Exercise aim:
Only the lines from the one containing "rcases hpre with h | h <;> subst h" to the end of the data are wanted; print them exactly as they appear.

Exercise input:

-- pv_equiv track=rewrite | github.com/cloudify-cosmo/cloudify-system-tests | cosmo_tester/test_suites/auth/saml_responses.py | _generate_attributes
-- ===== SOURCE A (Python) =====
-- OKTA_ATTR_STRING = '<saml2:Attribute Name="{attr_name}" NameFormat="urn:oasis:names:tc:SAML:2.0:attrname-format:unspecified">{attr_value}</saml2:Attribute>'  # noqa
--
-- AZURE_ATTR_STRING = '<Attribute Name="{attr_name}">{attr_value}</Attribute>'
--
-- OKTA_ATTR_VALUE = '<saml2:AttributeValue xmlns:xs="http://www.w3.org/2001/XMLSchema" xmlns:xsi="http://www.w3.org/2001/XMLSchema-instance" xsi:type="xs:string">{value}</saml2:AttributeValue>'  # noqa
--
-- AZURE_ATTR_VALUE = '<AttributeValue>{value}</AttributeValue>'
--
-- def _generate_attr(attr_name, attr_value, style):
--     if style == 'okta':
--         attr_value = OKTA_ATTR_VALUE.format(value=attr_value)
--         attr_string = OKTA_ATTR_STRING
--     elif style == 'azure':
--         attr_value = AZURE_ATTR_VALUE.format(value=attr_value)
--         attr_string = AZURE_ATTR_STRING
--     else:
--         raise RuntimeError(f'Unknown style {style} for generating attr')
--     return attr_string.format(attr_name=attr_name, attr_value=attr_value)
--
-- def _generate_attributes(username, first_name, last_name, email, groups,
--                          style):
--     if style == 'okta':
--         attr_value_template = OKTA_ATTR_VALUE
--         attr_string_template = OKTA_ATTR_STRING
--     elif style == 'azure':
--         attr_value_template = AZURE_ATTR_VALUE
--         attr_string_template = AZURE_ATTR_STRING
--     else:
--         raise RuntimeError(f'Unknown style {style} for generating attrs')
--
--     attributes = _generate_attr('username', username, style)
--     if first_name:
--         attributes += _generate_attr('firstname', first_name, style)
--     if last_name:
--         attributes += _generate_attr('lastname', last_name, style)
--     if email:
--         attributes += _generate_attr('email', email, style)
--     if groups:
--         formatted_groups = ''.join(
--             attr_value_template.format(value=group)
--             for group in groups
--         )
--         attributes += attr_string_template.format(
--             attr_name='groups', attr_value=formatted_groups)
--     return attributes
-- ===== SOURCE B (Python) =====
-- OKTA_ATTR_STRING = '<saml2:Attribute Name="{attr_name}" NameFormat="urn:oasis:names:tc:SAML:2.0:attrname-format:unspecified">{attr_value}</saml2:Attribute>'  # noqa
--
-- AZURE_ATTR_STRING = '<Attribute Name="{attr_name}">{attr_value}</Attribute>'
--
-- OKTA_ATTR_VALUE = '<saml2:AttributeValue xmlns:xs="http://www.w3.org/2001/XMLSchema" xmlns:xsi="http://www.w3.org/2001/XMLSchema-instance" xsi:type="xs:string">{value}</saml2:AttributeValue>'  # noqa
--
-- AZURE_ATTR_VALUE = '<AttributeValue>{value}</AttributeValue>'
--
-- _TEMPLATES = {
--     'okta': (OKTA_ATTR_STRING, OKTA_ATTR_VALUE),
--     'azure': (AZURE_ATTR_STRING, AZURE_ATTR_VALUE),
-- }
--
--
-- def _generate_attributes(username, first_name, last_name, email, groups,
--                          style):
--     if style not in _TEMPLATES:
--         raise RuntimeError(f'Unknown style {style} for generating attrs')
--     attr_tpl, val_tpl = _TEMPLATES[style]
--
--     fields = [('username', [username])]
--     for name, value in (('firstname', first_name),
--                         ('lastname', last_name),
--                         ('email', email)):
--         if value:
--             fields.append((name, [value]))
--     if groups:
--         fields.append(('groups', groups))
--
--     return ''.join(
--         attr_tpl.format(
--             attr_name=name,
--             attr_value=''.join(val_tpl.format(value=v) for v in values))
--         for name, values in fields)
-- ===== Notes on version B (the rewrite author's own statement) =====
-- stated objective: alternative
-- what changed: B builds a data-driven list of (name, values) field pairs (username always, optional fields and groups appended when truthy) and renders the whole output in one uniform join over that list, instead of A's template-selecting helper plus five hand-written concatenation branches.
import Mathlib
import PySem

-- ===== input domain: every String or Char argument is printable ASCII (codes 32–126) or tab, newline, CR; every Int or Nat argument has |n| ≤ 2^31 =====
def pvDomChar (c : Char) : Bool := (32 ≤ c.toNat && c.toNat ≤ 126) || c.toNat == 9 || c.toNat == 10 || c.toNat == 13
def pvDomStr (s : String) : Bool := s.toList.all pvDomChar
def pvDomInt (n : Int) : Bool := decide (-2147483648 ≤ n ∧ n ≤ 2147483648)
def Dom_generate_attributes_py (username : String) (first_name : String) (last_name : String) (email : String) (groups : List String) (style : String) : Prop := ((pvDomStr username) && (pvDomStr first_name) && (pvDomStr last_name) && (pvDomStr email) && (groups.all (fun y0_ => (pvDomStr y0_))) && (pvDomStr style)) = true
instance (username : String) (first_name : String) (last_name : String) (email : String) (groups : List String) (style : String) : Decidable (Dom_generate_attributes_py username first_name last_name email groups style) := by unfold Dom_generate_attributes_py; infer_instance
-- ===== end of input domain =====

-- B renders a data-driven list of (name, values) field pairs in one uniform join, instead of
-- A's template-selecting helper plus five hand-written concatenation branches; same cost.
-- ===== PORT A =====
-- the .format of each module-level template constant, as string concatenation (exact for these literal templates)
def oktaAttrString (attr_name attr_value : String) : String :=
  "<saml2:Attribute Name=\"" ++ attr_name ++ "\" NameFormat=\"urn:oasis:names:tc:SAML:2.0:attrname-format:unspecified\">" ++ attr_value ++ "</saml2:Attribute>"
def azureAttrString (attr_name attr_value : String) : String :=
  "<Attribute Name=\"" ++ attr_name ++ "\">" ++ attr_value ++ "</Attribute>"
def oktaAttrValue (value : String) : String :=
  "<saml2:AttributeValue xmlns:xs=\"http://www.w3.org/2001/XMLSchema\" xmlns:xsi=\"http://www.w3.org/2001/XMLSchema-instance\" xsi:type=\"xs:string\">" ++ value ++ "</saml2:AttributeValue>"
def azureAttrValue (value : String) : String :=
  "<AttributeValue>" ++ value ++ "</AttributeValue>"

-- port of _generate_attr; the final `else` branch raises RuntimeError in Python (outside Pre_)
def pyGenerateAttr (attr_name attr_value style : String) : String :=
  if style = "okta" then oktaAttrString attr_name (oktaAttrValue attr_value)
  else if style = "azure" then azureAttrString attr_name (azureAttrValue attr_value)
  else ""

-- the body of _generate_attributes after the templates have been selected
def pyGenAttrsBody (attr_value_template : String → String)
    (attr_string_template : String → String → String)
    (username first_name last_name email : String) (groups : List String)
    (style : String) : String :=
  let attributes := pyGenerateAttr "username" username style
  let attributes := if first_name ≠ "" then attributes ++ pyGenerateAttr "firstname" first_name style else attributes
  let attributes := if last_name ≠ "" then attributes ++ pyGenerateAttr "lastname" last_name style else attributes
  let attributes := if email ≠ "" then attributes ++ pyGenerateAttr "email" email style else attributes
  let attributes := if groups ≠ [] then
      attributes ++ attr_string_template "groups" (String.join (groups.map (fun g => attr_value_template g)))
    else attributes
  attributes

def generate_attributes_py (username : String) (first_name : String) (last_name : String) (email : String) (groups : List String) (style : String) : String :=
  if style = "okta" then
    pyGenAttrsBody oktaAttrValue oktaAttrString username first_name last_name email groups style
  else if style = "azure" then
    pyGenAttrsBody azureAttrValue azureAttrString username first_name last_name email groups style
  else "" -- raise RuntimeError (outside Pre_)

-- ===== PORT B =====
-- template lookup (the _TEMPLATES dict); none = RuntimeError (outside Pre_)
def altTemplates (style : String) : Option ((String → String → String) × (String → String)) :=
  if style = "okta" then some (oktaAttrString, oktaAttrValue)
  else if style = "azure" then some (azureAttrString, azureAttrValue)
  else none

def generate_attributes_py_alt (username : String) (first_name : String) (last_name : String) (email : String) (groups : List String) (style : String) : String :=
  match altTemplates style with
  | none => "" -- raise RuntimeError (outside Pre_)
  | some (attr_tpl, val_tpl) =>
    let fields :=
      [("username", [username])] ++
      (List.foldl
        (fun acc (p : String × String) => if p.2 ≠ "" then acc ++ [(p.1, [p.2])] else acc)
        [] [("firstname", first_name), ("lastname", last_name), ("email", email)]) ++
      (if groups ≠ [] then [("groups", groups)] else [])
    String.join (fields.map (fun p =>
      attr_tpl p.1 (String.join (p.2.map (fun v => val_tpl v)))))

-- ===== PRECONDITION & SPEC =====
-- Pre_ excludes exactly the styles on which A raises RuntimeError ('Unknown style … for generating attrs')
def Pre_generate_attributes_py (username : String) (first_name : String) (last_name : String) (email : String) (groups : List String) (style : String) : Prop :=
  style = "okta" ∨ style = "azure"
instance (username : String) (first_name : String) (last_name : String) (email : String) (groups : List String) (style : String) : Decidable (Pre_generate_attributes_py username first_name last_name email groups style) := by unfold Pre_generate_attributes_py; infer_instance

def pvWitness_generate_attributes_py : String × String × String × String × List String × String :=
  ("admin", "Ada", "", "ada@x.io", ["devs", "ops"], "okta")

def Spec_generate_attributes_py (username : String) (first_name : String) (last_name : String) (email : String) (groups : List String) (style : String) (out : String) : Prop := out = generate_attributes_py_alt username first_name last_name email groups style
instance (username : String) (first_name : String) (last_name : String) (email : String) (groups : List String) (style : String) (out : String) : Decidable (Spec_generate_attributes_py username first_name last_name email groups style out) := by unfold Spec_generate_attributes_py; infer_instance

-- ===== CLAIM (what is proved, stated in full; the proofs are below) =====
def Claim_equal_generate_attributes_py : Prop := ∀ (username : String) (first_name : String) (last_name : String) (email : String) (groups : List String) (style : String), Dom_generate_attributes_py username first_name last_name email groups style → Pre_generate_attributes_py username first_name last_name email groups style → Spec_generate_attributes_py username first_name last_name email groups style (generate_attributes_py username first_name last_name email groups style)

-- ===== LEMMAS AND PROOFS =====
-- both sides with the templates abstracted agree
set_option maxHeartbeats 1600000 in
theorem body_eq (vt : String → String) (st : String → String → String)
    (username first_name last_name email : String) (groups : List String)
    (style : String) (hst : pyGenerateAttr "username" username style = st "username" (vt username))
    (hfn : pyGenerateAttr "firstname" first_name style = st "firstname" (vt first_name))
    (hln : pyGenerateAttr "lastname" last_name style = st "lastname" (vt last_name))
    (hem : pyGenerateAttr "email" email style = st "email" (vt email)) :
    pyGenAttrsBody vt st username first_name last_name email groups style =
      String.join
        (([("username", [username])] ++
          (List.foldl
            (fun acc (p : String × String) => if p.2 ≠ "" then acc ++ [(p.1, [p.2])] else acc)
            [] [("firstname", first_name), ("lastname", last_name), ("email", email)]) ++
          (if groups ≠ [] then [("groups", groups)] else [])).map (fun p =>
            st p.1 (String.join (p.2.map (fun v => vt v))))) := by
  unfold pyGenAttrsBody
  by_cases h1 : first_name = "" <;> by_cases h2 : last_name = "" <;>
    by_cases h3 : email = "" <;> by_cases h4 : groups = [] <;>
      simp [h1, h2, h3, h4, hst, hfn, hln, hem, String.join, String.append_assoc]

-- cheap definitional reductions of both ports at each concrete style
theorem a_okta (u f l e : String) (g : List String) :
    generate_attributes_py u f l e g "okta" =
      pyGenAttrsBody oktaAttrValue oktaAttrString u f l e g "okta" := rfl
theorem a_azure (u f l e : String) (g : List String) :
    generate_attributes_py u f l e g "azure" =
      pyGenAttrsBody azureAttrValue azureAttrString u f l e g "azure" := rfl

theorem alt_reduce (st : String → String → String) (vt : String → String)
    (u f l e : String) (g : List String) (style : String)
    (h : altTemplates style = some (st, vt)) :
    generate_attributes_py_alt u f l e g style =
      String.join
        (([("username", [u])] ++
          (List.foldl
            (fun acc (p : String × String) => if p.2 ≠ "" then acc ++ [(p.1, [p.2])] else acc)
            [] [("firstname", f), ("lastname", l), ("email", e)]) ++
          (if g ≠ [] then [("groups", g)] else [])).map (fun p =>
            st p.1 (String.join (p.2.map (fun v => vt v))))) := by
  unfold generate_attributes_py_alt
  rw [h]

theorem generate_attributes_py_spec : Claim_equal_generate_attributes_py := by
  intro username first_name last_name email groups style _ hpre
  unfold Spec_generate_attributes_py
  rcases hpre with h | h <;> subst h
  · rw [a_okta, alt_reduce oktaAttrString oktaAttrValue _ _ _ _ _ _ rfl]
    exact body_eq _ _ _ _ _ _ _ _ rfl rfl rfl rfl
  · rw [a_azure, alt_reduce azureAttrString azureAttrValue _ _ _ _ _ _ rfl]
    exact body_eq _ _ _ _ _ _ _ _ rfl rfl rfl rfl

Result below:
  rcases hpre with h | h <;> subst h
  · rw [a_okta, alt_reduce oktaAttrString oktaAttrValue _ _ _ _ _ _ rfl]
    exact body_eq _ _ _ _ _ _ _ _ rfl rfl rfl rfl
  · rw [a_azure, alt_reduce azureAttrString azureAttrValue _ _ _ _ _ _ rfl]
    exact body_eq _ _ _ _ _ _ _ _ rfl rfl rfl rfl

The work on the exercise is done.